■ **WHAT IS EXPECTED**: Could you please return each line of the data that has the word "rewrite"?
*** Begin section ***
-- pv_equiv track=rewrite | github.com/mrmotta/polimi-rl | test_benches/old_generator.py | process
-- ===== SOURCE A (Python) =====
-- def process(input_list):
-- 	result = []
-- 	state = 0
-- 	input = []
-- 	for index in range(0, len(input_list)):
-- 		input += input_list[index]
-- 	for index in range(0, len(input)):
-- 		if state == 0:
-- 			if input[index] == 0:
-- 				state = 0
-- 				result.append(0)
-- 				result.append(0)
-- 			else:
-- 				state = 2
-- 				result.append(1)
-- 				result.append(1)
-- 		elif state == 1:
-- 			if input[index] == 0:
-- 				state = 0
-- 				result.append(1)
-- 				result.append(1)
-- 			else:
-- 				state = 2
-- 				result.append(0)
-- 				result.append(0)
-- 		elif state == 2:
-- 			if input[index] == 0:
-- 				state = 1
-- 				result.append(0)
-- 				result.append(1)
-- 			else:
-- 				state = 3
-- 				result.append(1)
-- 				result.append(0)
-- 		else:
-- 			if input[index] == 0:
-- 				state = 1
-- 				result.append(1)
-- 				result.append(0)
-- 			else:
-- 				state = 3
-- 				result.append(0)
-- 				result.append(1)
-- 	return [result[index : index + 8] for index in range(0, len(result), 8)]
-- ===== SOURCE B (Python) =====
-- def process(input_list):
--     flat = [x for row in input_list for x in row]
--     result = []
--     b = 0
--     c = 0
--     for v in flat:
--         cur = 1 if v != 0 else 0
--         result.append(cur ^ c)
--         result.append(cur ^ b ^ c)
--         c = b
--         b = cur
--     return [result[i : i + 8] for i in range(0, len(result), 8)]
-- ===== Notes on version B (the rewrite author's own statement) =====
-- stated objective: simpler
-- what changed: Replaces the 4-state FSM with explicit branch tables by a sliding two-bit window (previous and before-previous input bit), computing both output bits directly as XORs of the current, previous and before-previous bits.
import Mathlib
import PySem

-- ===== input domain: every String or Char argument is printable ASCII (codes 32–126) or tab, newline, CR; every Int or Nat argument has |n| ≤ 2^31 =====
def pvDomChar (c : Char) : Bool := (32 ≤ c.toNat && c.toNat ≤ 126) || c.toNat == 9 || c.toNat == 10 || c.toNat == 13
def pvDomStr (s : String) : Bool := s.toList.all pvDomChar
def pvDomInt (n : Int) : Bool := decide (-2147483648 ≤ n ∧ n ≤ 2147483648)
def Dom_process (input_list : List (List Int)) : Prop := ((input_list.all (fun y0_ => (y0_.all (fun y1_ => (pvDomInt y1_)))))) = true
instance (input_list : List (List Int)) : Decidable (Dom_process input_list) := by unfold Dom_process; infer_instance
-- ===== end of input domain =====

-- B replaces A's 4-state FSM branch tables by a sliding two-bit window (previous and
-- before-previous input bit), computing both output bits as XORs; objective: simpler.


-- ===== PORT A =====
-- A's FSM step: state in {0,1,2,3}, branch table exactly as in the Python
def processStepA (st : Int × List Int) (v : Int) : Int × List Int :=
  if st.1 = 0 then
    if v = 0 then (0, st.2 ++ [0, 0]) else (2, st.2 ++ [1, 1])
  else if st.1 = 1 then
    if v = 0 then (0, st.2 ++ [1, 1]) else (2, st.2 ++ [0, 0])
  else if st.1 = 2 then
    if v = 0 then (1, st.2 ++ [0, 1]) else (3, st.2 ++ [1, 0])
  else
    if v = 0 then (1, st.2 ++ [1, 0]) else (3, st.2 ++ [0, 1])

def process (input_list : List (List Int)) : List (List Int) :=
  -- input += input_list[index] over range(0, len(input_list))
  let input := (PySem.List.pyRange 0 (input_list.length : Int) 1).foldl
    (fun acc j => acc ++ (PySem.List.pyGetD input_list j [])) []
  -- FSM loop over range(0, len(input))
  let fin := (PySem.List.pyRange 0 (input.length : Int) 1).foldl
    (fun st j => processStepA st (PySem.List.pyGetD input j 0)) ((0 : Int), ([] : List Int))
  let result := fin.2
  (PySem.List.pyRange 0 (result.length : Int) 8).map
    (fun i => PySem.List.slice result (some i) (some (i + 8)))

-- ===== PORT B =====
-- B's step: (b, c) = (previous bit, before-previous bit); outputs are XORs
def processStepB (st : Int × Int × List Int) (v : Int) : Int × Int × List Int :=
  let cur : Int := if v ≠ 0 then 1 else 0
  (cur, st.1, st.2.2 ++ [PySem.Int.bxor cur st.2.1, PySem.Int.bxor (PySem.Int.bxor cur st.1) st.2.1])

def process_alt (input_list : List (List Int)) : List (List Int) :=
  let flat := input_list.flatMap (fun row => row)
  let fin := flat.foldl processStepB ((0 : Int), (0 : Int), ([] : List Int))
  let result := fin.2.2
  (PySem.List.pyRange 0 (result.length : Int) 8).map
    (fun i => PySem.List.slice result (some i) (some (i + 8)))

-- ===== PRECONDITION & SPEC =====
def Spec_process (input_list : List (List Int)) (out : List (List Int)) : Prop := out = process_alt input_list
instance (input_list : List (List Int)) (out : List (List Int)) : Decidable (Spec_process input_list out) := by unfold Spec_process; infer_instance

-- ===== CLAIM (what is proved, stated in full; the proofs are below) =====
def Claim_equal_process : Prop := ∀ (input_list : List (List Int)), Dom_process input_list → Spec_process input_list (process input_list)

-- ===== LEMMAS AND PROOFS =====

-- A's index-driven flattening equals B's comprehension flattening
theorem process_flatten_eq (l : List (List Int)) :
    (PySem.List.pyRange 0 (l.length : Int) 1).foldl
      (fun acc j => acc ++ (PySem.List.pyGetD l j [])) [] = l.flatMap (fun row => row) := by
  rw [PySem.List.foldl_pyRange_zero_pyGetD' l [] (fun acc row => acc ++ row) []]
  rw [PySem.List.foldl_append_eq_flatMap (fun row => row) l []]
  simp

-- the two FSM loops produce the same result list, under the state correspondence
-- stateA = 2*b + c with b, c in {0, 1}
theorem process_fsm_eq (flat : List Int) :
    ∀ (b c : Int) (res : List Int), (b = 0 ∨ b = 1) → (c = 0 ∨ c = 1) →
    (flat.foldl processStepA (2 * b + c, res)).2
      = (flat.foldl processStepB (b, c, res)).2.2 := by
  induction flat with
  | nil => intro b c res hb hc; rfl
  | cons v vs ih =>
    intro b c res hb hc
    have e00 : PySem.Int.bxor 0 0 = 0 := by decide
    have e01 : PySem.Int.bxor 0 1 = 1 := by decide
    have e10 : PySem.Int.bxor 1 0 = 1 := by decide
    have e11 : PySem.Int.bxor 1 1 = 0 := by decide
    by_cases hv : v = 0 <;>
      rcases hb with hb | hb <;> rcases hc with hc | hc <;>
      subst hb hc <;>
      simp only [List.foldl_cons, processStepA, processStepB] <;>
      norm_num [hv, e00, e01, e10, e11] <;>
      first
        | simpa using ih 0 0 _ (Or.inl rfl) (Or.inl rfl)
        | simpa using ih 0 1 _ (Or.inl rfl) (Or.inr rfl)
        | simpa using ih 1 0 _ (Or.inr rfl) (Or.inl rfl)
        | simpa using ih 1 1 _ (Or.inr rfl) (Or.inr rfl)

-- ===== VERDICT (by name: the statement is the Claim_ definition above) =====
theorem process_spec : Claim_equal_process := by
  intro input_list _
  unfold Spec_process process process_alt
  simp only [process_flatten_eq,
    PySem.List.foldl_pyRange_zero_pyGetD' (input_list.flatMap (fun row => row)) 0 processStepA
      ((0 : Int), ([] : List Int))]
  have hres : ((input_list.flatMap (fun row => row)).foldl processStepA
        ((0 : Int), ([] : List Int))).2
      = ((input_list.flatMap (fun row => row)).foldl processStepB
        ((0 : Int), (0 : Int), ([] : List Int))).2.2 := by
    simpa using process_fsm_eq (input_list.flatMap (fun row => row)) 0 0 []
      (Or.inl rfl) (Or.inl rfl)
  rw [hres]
*** End section ***
■ **EXERCISE ANSWER**:
-- pv_equiv track=rewrite | github.com/mrmotta/polimi-rl | test_benches/old_generator.py | process
-- ===== Notes on version B (the rewrite author's own statement) =====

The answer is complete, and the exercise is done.